In [2]:
import numpy as np
import torch
import torch.nn as nn
import torch.optim as optim


In [None]:
#单向单层RNN
class TextRNN(nn.Module):
    def __init__(self,input_size,hidden_size,worddict_len):
        super(TextRNN,self).__init__()
        self.input_size = input_size
        self.hidden_size = hidden_size
        self.worddict_len = worddict_len

        #单层循环神经网络
        self.rnn = nn.RNN(self.input_size,self.hidden_size) 
        #全连接层
        self.out = nn.Linear(self.hidden_size,self.worddict_len,bias=False)
        
        #偏置
        self.bias = nn.Parameter(torch.zeros(self.worddict_len))

    def forward(self,x,hidden):

        #转置，将batch_size放到第二维
        x=x.transpose(0,1)

        outputs , hidden = self.rnn(x,hidden)

        #将最后一个时间步的输出作为真正输出
        output = outputs[-1]

        result = self.out(output)+self.bias

        return result


In [None]:
def make_batch(sentences,word_dict,worddict_len,hidden_size):
    input_batch = []
    input_batch = []
    target_batch = []
    for se in sentences:
        word = se.split()
        # 将单词列表的子列表转换为字符串
        #列表不能作为字典的键的索引
        input = [word_dict[n] for n in word[:-1]]  
        target = word_dict[word[-1]]  
        input_batch.append(np.eye(worddict_len)[input]) 
        target_batch.append(target) 
        batch_size = len(input_batch)
        
        input_batch = torch.FloatTensor(input_batch)
        target_batch = torch.LongTensor(target_batch)
    hidden = torch.zeros(1,batch_size,hidden_size)

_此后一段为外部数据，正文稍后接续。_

-- pv_equiv track=rewrite | github.com/damianoimola/fundamentals-of-it-exercises | pre_practical_exam_function.py | get_highest_matindex
-- ===== SOURCE A (Python) =====
-- def get_column(mat, col):
--     # @param mat : Matrix
--     # @param col : Int
--     # @return list
--     column = []
--     for x in range(0, len(mat)):
--         column.append(mat[x][col])
--     return column
--
-- def get_highest_matindex(mat):
--     # @param mat : Matrix
--     # @return Int
--     # rows
--     higher_row_index = -1
--     higher_row_value = -1
--     i = 0
--     while i < len(mat):
--         current_sum = sum(mat[i])
--         if current_sum > higher_row_value:
--             higher_row_value = current_sum
--             higher_row_index = i
--         i = i + 1
--
--     # columns
--     higher_col_index = -1
--     higher_col_value = -1
--     j = 0
--     while j < len(mat[0]):
--         current_sum = sum(get_column(mat, j))
--         if current_sum > higher_col_value:
--             higher_col_value = current_sum
--             higher_col_index = j
--         j = j + 1
--     return higher_col_index, higher_row_index
-- ===== SOURCE B (Python) =====
-- def get_highest_matindex(mat):
--     # One pass over the rows builds all column sums (and tracks the best row);
--     # a second pass selects the best column from the sums table.
--     ncols = len(mat[0])
--     col_sums = [0] * ncols
--     best_row_index, best_row_value = -1, -1
--     for i, row in enumerate(mat):
--         for j in range(ncols):
--             col_sums[j] += row[j]
--         s = sum(row)
--         if s > best_row_value:
--             best_row_value, best_row_index = s, i
--     best_col_index, best_col_value = -1, -1
--     for j, s in enumerate(col_sums):
--         if s > best_col_value:
--             best_col_value, best_col_index = s, j
--     return best_col_index, best_row_index
-- ===== Notes on version B (the rewrite author's own statement) =====
-- stated objective: alternative
-- what changed: A recomputes each column with get_column (a fresh pass over all rows per column); B builds all column sums in a single pass over the rows (folding the row-max tracking into the same loop) and then selects the best column from the sums table in a second argmax pass.
import Mathlib
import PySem

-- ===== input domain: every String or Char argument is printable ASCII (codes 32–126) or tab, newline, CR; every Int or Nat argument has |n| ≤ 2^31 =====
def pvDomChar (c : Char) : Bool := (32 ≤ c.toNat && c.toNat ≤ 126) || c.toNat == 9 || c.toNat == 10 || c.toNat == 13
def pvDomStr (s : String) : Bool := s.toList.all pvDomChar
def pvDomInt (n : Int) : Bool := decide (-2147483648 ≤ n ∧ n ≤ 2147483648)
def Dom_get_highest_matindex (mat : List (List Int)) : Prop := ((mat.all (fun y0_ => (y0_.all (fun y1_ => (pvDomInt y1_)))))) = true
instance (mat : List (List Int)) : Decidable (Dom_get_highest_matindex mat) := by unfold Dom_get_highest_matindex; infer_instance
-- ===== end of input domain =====

-- B replaces A's per-column re-scan (get_column) by a single accumulation pass over the rows
-- building all column sums, then one argmax pass over that table; same return value wherever A returns.

-- ===== PORT A =====
-- get_column: column = []; for x in range(len(mat)): column.append(mat[x][col])
def pvGetColumn (mat : List (List Int)) (col : Int) : List Int :=
  mat.foldl (fun column row => column ++ [PySem.List.pyGetD row col 0]) []

-- while i < len(mat): walk the rows carrying the counter i and the best (index, value)
def pvRowLoopA : List (List Int) → Int → Int → Int → Int × Int
  | [], _, hri, hrv => (hri, hrv)
  | row :: rest, i, hri, hrv =>
      if row.sum > hrv then pvRowLoopA rest (i + 1) i row.sum
      else pvRowLoopA rest (i + 1) hri hrv

-- while j < len(mat[0]): fuel counts the remaining columns, j is the Python counter
def pvColLoopA (mat : List (List Int)) : Nat → Int → Int → Int → Int × Int
  | 0, _, hci, hcv => (hci, hcv)
  | n + 1, j, hci, hcv =>
      if (pvGetColumn mat j).sum > hcv then pvColLoopA mat n (j + 1) j (pvGetColumn mat j).sum
      else pvColLoopA mat n (j + 1) hci hcv

def get_highest_matindex (mat : List (List Int)) : Int × Int :=
  ((pvColLoopA mat (PySem.List.pyGetD mat 0 []).length 0 (-1) (-1)).1,
   (pvRowLoopA mat 0 (-1) (-1)).1)

-- ===== PORT B =====
-- for j in range(ncols): col_sums[j] += row[j]
def pvColSumsB (ncols : Nat) (colSums : List Int) (row : List Int) : List Int :=
  (List.range ncols).map (fun j => colSums.getD j 0 + PySem.List.pyGetD row (j : Int) 0)

-- for i, row in enumerate(mat): update col_sums and the best (row index, row sum)
def pvBFold (ncols : Nat) (rows : List (List Int)) (s : Int) (st : List Int × Int × Int) :
    List Int × Int × Int :=
  (PySem.List.enumerate rows s).foldl
    (fun st p =>
      if p.2.sum > st.2.2 then (pvColSumsB ncols st.1 p.2, p.1, p.2.sum)
      else (pvColSumsB ncols st.1 p.2, st.2.1, st.2.2)) st

-- for j, s in enumerate(col_sums): strict-> argmax with the -1 sentinels
def pvArgmaxB (xs : List Int) : Int × Int :=
  (PySem.List.enumerate xs 0).foldl (fun st p => if p.2 > st.2 then p else st) (-1, -1)

def get_highest_matindex_alt (mat : List (List Int)) : Int × Int :=
  let ncols := (PySem.List.pyGetD mat 0 []).length
  let st := pvBFold ncols mat 0 (List.replicate ncols 0, -1, -1)
  ((pvArgmaxB st.1).1, st.2.1)

-- ===== PRECONDITION & SPEC =====
-- Pre_ excludes exactly the inputs where the Python A raises IndexError: the empty matrix
-- (mat[0]) and matrices with some row shorter than the first row (mat[x][col] in get_column).
def Pre_get_highest_matindex (mat : List (List Int)) : Prop :=
  mat ≠ [] ∧ ∀ r ∈ mat, (mat.headD []).length ≤ r.length
instance (mat : List (List Int)) : Decidable (Pre_get_highest_matindex mat) := by
  unfold Pre_get_highest_matindex; infer_instance
def pvWitness_get_highest_matindex : List (List Int) := [[1, 2], [3, 4]]

def Spec_get_highest_matindex (mat : List (List Int)) (out : Int × Int) : Prop := out = get_highest_matindex_alt mat
instance (mat : List (List Int)) (out : Int × Int) : Decidable (Spec_get_highest_matindex mat out) := by unfold Spec_get_highest_matindex; infer_instance

-- ===== CLAIM (what is proved, stated in full; the proofs are below) =====
def Claim_equal_get_highest_matindex : Prop := ∀ (mat : List (List Int)), Dom_get_highest_matindex mat → Pre_get_highest_matindex mat → Spec_get_highest_matindex mat (get_highest_matindex mat)

-- ===== LEMMAS AND PROOFS =====

-- common shape of both selection loops: fuel n, counter j, state (best index, best value)
def pvSel (f : Int → Int) : Nat → Int → Int × Int → Int × Int
  | 0, _, st => st
  | n + 1, j, st => pvSel f n (j + 1) (if f j > st.2 then (j, f j) else st)

theorem pvColLoopA_eq_sel (mat : List (List Int)) :
    ∀ (n : Nat) (j hci hcv : Int),
      pvColLoopA mat n j hci hcv = pvSel (fun j => (pvGetColumn mat j).sum) n j (hci, hcv) := by
  intro n
  induction n with
  | zero => intro j hci hcv; rfl
  | succ n ih =>
    intro j hci hcv
    simp only [pvColLoopA, pvSel]
    split_ifs with h
    · exact ih (j + 1) j _
    · exact ih (j + 1) hci hcv

theorem pvArgmax_range'_eq_sel (f : Int → Int) :
    ∀ (n s : Nat) (st : Int × Int),
      (PySem.List.enumerate ((List.range' s n).map (fun (k : Nat) => f (k : Int))) (s : Int)).foldl
        (fun st p => if p.2 > st.2 then p else st) st = pvSel f n (s : Int) st := by
  intro n
  induction n with
  | zero => intro s st; rfl
  | succ n ih =>
    intro s st
    rw [List.range'_succ]
    simp only [List.map_cons, PySem.List.enumerate_cons, List.foldl_cons, pvSel]
    have hc : ((s : Int) + 1) = ((s + 1 : Nat) : Int) := by push_cast; ring
    rw [hc, ih (s + 1)]

theorem pvBFold_eq (ncols : Nat) :
    ∀ (rows : List (List Int)) (s : Int) (cs : List Int) (hri hrv : Int),
      pvBFold ncols rows s (cs, hri, hrv)
        = (rows.foldl (pvColSumsB ncols) cs, pvRowLoopA rows s hri hrv) := by
  intro rows
  induction rows with
  | nil => intro s cs hri hrv; rfl
  | cons r rest ih =>
    intro s cs hri hrv
    simp only [pvBFold, PySem.List.enumerate_cons, List.foldl_cons, pvRowLoopA]
    split_ifs with h
    · exact ih (s + 1) _ _ _
    · exact ih (s + 1) _ _ _

theorem pvColSums_foldl_char (ncols : Nat) :
    ∀ (rows : List (List Int)) (g : Nat → Int),
      rows.foldl (pvColSumsB ncols) ((List.range ncols).map (fun k => g k))
        = (List.range ncols).map
            (fun k => g k + (rows.map (fun row => PySem.List.pyGetD row (k : Int) 0)).sum) := by
  intro rows
  induction rows with
  | nil => intro g; simp
  | cons r rest ih =>
    intro g
    rw [List.foldl_cons]
    have hstep : pvColSumsB ncols ((List.range ncols).map (fun k => g k)) r
        = (List.range ncols).map (fun k => g k + PySem.List.pyGetD r (k : Int) 0) := by
      unfold pvColSumsB
      apply List.map_congr_left
      intro k hk
      rw [PySem.List.getD_map_range _ _ _ _ (List.mem_range.mp hk)]
    rw [hstep, ih (fun k => g k + PySem.List.pyGetD r (k : Int) 0)]
    apply List.map_congr_left
    intro k _
    simp [add_assoc]

theorem pvGetColumn_eq_map (mat : List (List Int)) (col : Int) :
    pvGetColumn mat col = mat.map (fun row => PySem.List.pyGetD row col 0) := by
  unfold pvGetColumn
  rw [PySem.List.foldl_append_singleton_eq_map]
  simp

theorem ports_eq (mat : List (List Int)) :
    get_highest_matindex mat = get_highest_matindex_alt mat := by
  simp only [get_highest_matindex, get_highest_matindex_alt]
  rw [pvBFold_eq]
  have hrep : (List.replicate (PySem.List.pyGetD mat 0 []).length (0 : Int))
      = (List.range (PySem.List.pyGetD mat 0 []).length).map (fun _ => (0 : Int)) := by
    simp [List.map_const']
  rw [hrep, pvColSums_foldl_char]
  have hcs : ((List.range (PySem.List.pyGetD mat 0 []).length).map
        (fun (k : Nat) => (0 : Int) + (mat.map (fun row => PySem.List.pyGetD row (k : Int) 0)).sum))
      = (List.range' 0 (PySem.List.pyGetD mat 0 []).length).map
          (fun (k : Nat) => (fun j : Int => (pvGetColumn mat j).sum) (k : Int)) := by
    rw [← List.range_eq_range']
    apply List.map_congr_left
    intro k _
    simp [pvGetColumn_eq_map]
  rw [hcs]
  have harg := pvArgmax_range'_eq_sel (fun j : Int => (pvGetColumn mat j).sum)
      (PySem.List.pyGetD mat 0 []).length 0 (-1, -1)
  simp only [Nat.cast_zero] at harg
  simp only [pvArgmaxB, harg, pvColLoopA_eq_sel]

-- ===== VERDICT (by name: the statement is the Claim_ definition above) =====
theorem get_highest_matindex_spec : Claim_equal_get_highest_matindex := by
  intro mat _ _
  unfold Spec_get_highest_matindex
  exact ports_eq mat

    return input_batch,target_batch,batch_size,hidden 
    
#test
# sentences = ["i like dog", "i love coffee", "i hate milk", "dog hate milk"]
# word_dict = {"i": 0, "like": 1, "love": 2, "hate": 3, "dog": 4, "coffee": 5, "milk": 6}
# worddict_len = len(word_dict)
# input_batch,target_batch = make_batch(sentences,word_dict,worddict_len)
# input_batch = torch.Tensor(input_batch)
# target_batch = torch.Tensor(target_batch)
# print(input_batch.shape)

In [None]:
sentences = ["i like dog", "i love coffee", "i hate milk", "dog love i","dog hate milk"]
word_dict = {"i": 0, "like": 1, "love": 2, "hate": 3, "dog": 4, "coffee": 5, "milk": 6}
worddict_len = len(word_dict)

model = TextRNN(input_size=worddict_len,hidden_size=5,n_class=worddict_len)

#输入数据的转换
input_batch,target_batch,batch_size,hidden= make_batch(sentences,word_dict,worddict_len,hidden_size=model.hidden_size)

epochs = 100
lr = 0.001
criterion = nn.CrossEntropyLoss()
optimizer = torch.optim.Adam(model.parameters(),lr=lr)

In [None]:
#训练模型
for epoch in range(epochs):
    model.train()
    optimizer.zero_grad()
    
    result = model(input_batch,hidden)

    loss = criterion(result,target_batch)
    print('Epoch: {}, Loss: {:.4f}'.format(epoch, loss.item()))
    loss.backward()
    optimizer.step()

In [None]:
#测试模型
model.eval()
test_data = ["i like dog"]
test_batch,target_batch = make_batch(test_data,word_dict,worddict_len)
test_batch = torch.FloatTensor(test_batch)
hidden = torch.zeros(1,1,model.hidden_size)

result = model(test_batch,hidden)
print(result)
_,predict = torch.max(result,1)
print(predict)